Rumus ini secara visual mirip dengan rumus persamaan persamaan linear y = kx + b, grafiknya adalah garis lurus.
Setiap garis lurus dapat dikembalikan hanya dalam dua poin. Dan pada saat yang sama,
kami benar-benar tidak ingin itu dalam dua pasang plaintext - ciphertext, Anda dapat mengembalikan kunci enkripsi. Untuk ini, lapisan khusus ditambahkan ke algoritma enkripsi yang bertanggung jawab untuk
non- linearitas. Lapisan-lapisan ini dirancang untuk mencegah kemungkinan menghitung hubungan antara plaintext, ciphertext, dan kunci.

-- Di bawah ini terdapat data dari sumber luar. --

-- pv_equiv track=rewrite | github.com/Flood1993/ProjectEuler | p105.py | recursively_check_condition_i
-- ===== SOURCE A (Python) =====
-- def recursively_check_condition_i(A, B, numbers_unused):
--     if not numbers_unused:
--         if A and B:
--             if sum(A) == sum(B):
--                 return False
--         return True
--
--     A_copy = [el for el in A]
--     B_copy = [el for el in B]
--     numbers_unused_copy = [el for el in numbers_unused]
--
--     next_number = numbers_unused_copy.pop()
--     A_copy_with_new_element = [el for el in A_copy]
--     A_copy_with_new_element.append(next_number)
--     B_copy_with_new_element = [el for el in B_copy]
--     B_copy_with_new_element.append(next_number)
--
--     return recursively_check_condition_i(A_copy_with_new_element, B_copy, numbers_unused_copy) \
--             and recursively_check_condition_i(A_copy, B_copy_with_new_element, numbers_unused_copy) \
--             and recursively_check_condition_i(A_copy, B_copy, numbers_unused_copy)
-- ===== SOURCE B (Python) =====
-- def recursively_check_condition_i(A, B, numbers_unused):
--     # DP over the set of distinct reachable states (sumA - sumB, A nonempty, B nonempty);
--     # membership of (0, True, True) is monotone (every state is its own successor), so exit early.
--     states = {(sum(A) - sum(B), bool(A), bool(B))}
--     for x in reversed(numbers_unused):
--         if (0, True, True) in states:
--             return False
--         states = {t for (d, fa, fb) in states
--                     for t in ((d + x, True, fb), (d - x, fa, True), (d, fa, fb))}
--     return (0, True, True) not in states
-- ===== Notes on version B (the rewrite author's own statement) =====
-- stated objective: alternative
-- what changed: Replaces A's three-way recursion over all assignments (copying both lists at every call) by a single left-to-right DP loop that maintains the set of distinct reachable (sumA-sumB, A-nonempty, B-nonempty) states, exits early once (0, True, True) is reachable, and checks its membership at the end.
import Mathlib
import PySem

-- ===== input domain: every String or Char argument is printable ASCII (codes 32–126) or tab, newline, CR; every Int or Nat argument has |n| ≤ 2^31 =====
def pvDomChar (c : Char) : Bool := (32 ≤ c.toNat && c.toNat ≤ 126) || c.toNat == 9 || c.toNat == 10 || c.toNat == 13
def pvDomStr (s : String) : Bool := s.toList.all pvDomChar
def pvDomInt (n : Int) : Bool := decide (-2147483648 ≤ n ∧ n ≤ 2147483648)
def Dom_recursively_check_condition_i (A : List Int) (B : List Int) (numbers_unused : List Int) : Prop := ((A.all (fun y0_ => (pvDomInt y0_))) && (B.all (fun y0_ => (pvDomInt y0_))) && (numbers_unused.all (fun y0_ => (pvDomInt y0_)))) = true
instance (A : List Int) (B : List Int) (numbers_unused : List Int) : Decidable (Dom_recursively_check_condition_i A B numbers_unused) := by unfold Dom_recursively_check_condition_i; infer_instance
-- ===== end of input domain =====

-- B replaces A's 3^n three-way recursion by a one-pass DP over the SET of distinct
-- reachable (sum A - sum B, A nonempty, B nonempty) states, checking (0, true, true) at the end.

-- ===== PORT A =====
def recursively_check_condition_i (A : List Int) (B : List Int) (numbers_unused : List Int) : Bool :=
  if numbers_unused = [] then
    if A ≠ [] ∧ B ≠ [] then
      if A.sum = B.sum then false else true
    else true
  else
    -- A copies its arguments before mutating; the copies are the same values here
    match h : PySem.List.pop? numbers_unused (-1) with
    | none => true  -- unreachable: the list is nonempty
    | some (next_number, rest) =>
      recursively_check_condition_i (A ++ [next_number]) B rest &&
      recursively_check_condition_i A (B ++ [next_number]) rest &&
      recursively_check_condition_i A B rest
termination_by numbers_unused.length
decreasing_by
  all_goals
    have := PySem.List.length_of_pop?_eq_some numbers_unused h
    simp at this
    omega

-- ===== PORT B =====
/-- one DP step: all successors of the current states when x may go to A, to B, or to neither -/
def pvAltStep (states : PySem.Set (Int × Bool × Bool)) (x : Int) : PySem.Set (Int × Bool × Bool) :=
  PySem.Set.ofList (states.flatMap
    (fun s => [(s.1 + x, true, s.2.2), (s.1 - x, s.2.1, true), (s.1, s.2.1, s.2.2)]))

/-- B's loop body: early exit as soon as (0, true, true) is reachable, else step -/
def pvAltLoop (states : PySem.Set (Int × Bool × Bool)) : List Int → Bool
  | [] => !(PySem.Set.contains states (0, true, true))
  | x :: xs =>
    if PySem.Set.contains states (0, true, true) then false
    else pvAltLoop (pvAltStep states x) xs

def recursively_check_condition_i_alt (A : List Int) (B : List Int) (numbers_unused : List Int) : Bool :=
  pvAltLoop (PySem.Set.ofList [(A.sum - B.sum, !A.isEmpty, !B.isEmpty)]) numbers_unused.reverse

-- ===== PRECONDITION & SPEC =====
def Spec_recursively_check_condition_i (A : List Int) (B : List Int) (numbers_unused : List Int) (out : Bool) : Prop := out = recursively_check_condition_i_alt A B numbers_unused
instance (A : List Int) (B : List Int) (numbers_unused : List Int) (out : Bool) : Decidable (Spec_recursively_check_condition_i A B numbers_unused out) := by unfold Spec_recursively_check_condition_i; infer_instance

-- ===== CLAIM (what is proved, stated in full; the proofs are below) =====
def Claim_equal_recursively_check_condition_i : Prop := ∀ (A : List Int) (B : List Int) (numbers_unused : List Int), Dom_recursively_check_condition_i A B numbers_unused → Spec_recursively_check_condition_i A B numbers_unused (recursively_check_condition_i A B numbers_unused)

-- ===== LEMMAS AND PROOFS =====

/-- the three successor states when one more number x may go to A, to B, or to neither -/
def pvSuccs (s : Int × Bool × Bool) (x : Int) : List (Int × Bool × Bool) :=
  [(s.1 + x, true, s.2.2), (s.1 - x, s.2.1, true), (s.1, s.2.1, s.2.2)]

/-- all states reachable from s by assigning the numbers xs in order -/
def pvReach (s : Int × Bool × Bool) : List Int → List (Int × Bool × Bool)
  | [] => [s]
  | x :: xs => (pvSuccs s x).flatMap (fun t => pvReach t xs)

theorem recA_char (ys : List Int) : ∀ (A B : List Int),
    recursively_check_condition_i A B ys.reverse =
      decide (∀ t ∈ pvReach (A.sum - B.sum, !A.isEmpty, !B.isEmpty) ys, t ≠ (0, true, true)) := by
  induction ys with
  | nil =>
    intro A B
    rw [recursively_check_condition_i]
    simp [pvReach]
    by_cases hA : A = [] <;> by_cases hB : B = [] <;>
      simp [hA, hB] <;> by_cases hs : A.sum = B.sum <;> simp_all <;> omega
  | cons x ys ih =>
    intro A B
    have hrev : (x :: ys).reverse = ys.reverse ++ [x] := by simp
    rw [hrev, recursively_check_condition_i]
    have hne : ¬ (ys.reverse ++ [x] = []) := by simp
    rw [if_neg hne]
    have hpop : PySem.List.pop? (ys.reverse ++ [x]) (-1) = some (x, ys.reverse) :=
      PySem.List.pop?_last ys.reverse x
    split
    · next heq => rw [hpop] at heq; exact absurd heq (by simp)
    next nn rest heq =>
    rw [hpop] at heq
    obtain ⟨rfl, rfl⟩ : x = nn ∧ ys.reverse = rest := by
      have := Option.some.inj heq; exact ⟨congrArg Prod.fst this, congrArg Prod.snd this⟩
    rw [ih (A ++ [x]) B, ih A (B ++ [x]), ih A B]
    simp only [pvReach, pvSuccs, List.flatMap_cons, List.flatMap_nil, List.append_nil,
      List.mem_append]
    have h1 : (A ++ [x]).sum - B.sum = A.sum - B.sum + x := by simp; ring
    have h2 : A.sum - (B ++ [x]).sum = A.sum - B.sum - x := by simp; ring
    have h3 : (A ++ [x]).isEmpty = false := by simp
    have h4 : (B ++ [x]).isEmpty = false := by simp
    rw [h1, h2, h3, h4]
    simp only [Bool.not_false, List.flatMap_cons, List.flatMap_nil, List.append_nil,
      List.forall_mem_append, Bool.decide_and, Bool.and_assoc]

/-- membership in B's folded state set = reachability from some initial state -/
theorem mem_fold_step (ys : List Int) :
    ∀ (S : PySem.Set (Int × Bool × Bool)) (t : Int × Bool × Bool),
    t ∈ ys.foldl pvAltStep S ↔ ∃ s ∈ S, t ∈ pvReach s ys := by
  induction ys with
  | nil => intro S t; simp [pvReach]
  | cons x ys ih =>
    intro S t
    rw [List.foldl_cons, ih]
    constructor
    · rintro ⟨s', hs', ht⟩
      rw [pvAltStep, PySem.Set.mem_ofList, List.mem_flatMap] at hs'
      obtain ⟨s, hs, hsucc⟩ := hs'
      exact ⟨s, hs, by
        simp only [pvReach, pvSuccs, List.mem_flatMap]
        exact ⟨s', by simpa [pvSuccs] using hsucc, ht⟩⟩
    · rintro ⟨s, hs, ht⟩
      simp only [pvReach, pvSuccs, List.mem_flatMap] at ht
      obtain ⟨s', hsucc, ht⟩ := ht
      refine ⟨s', ?_, ht⟩
      rw [pvAltStep, PySem.Set.mem_ofList, List.mem_flatMap]
      exact ⟨s, hs, by simpa [pvSuccs] using hsucc⟩


theorem self_mem_reach (ys : List Int) (s : Int × Bool × Bool) : s ∈ pvReach s ys := by
  induction ys generalizing s with
  | nil => simp [pvReach]
  | cons x ys ih =>
    simp only [pvReach, pvSuccs, List.mem_flatMap]
    exact ⟨s, by simp, ih s⟩

theorem altLoop_eq (ys : List Int) : ∀ (S : PySem.Set (Int × Bool × Bool)),
    pvAltLoop S ys = !((ys.foldl pvAltStep S).contains (0, true, true)) := by
  induction ys with
  | nil => intro S; rfl
  | cons x ys ih =>
    intro S
    rw [pvAltLoop, List.foldl_cons]
    by_cases hb : PySem.Set.contains S (0, true, true) = true
    · rw [if_pos hb]
      have hmem : (0, true, true) ∈ ys.foldl pvAltStep (pvAltStep S x) := by
        rw [mem_fold_step]
        refine ⟨(0, true, true), ?_, self_mem_reach ys _⟩
        rw [pvAltStep, PySem.Set.mem_ofList, List.mem_flatMap]
        exact ⟨(0, true, true), (PySem.Set.contains_iff S _).mp hb, by simp⟩
      rw [(PySem.Set.contains_iff _ _).mpr hmem]
      rfl
    · rw [if_neg hb]
      exact ih (pvAltStep S x)

-- ===== VERDICT (by name: the statement is the Claim_ definition above) =====
theorem recursively_check_condition_i_spec : Claim_equal_recursively_check_condition_i := by
  intro A B numbers_unused _
  unfold Spec_recursively_check_condition_i recursively_check_condition_i_alt
  have hA := recA_char numbers_unused.reverse A B
  rw [List.reverse_reverse] at hA
  rw [hA, altLoop_eq]
  have hmem : ((0, true, true) ∈ numbers_unused.reverse.foldl pvAltStep
      (PySem.Set.ofList [(A.sum - B.sum, !A.isEmpty, !B.isEmpty)])) ↔
      (0, true, true) ∈ pvReach (A.sum - B.sum, !A.isEmpty, !B.isEmpty) numbers_unused.reverse := by
    rw [mem_fold_step]
    constructor
    · rintro ⟨s, hs, hr⟩
      rw [PySem.Set.mem_ofList] at hs
      simp at hs
      subst hs; exact hr
    · intro hr
      exact ⟨_, by rw [PySem.Set.mem_ofList]; simp, hr⟩
  by_cases hc : (0, true, true) ∈ pvReach (A.sum - B.sum, !A.isEmpty, !B.isEmpty) numbers_unused.reverse
  · have h1 : decide (∀ t ∈ pvReach (A.sum - B.sum, !A.isEmpty, !B.isEmpty) numbers_unused.reverse,
        t ≠ (0, true, true)) = false := by
      simp only [decide_eq_false_iff_not]
      intro hall
      exact hall _ hc rfl
    have h2 := (PySem.Set.contains_iff _ (0, true, true)).mpr (hmem.mpr hc)
    simp only [h1, h2, Bool.not_true]
  · have h1 : decide (∀ t ∈ pvReach (A.sum - B.sum, !A.isEmpty, !B.isEmpty) numbers_unused.reverse,
        t ≠ (0, true, true)) = true := by
      simp only [decide_eq_true_eq]
      rintro t ht rfl
      exact hc ht
    have h2 : (numbers_unused.reverse.foldl pvAltStep
        (PySem.Set.ofList [(A.sum - B.sum, !A.isEmpty, !B.isEmpty)])).contains (0, true, true) = false := by
      rw [← Bool.not_eq_true, PySem.Set.contains_iff, hmem]
      exact hc
    simp only [h1, h2, Bool.not_false]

Kualitas mereka sangat penting untuk keamanan algoritma.Apa itu SBox?
Ini adalah lapisan nonlinier yang sama. Sebuah fungsi yang, dalam kasus Grasshopper dan beberapa cipher lainnya, secara unik memetakan satu byte ke byte lain.
Sangat sering diatur oleh tabel korespondensi sederhana, misalnya ini:
Karena kalau tidak, itu tidak dapat dijelaskan. Sekilas.
Mengapa SBox penting?
Karena itu adalah
satu -
satunya fungsi non-linear di seluruh cipher. Tanpa itu, memecahkan cipher tidak akan mudah, tetapi sangat sederhana, menghadirkannya sebagai sistem persamaan linear. Karena itu, fungsi substitusi sangat diperhatikan. Bahkan ada latihan
praktis untuk meretas AES dengan SBox linier.
Mengapa Anda tidak bisa membuat satu SBox yang aman sama sekali?
Masalahnya adalah bahwa kriptografi bukanlah ilmu pasti. Satu-satunya algoritma enkripsi yang terbukti kuat adalah
pad sekali pakai . Semua yang lain adalah upaya malu-malu untuk masuk ke dalam rentang pengetahuan yang tersedia bagi kita, yang setnya tidak begitu bagus.
Kita tidak tahu pasti apakah RSA atau AES atau kurva eliptik tahan, tetapi kita tahu bahwa hal-hal ini dan itu
pasti tidak mungkin . Semua di antaranya adalah kreativitas.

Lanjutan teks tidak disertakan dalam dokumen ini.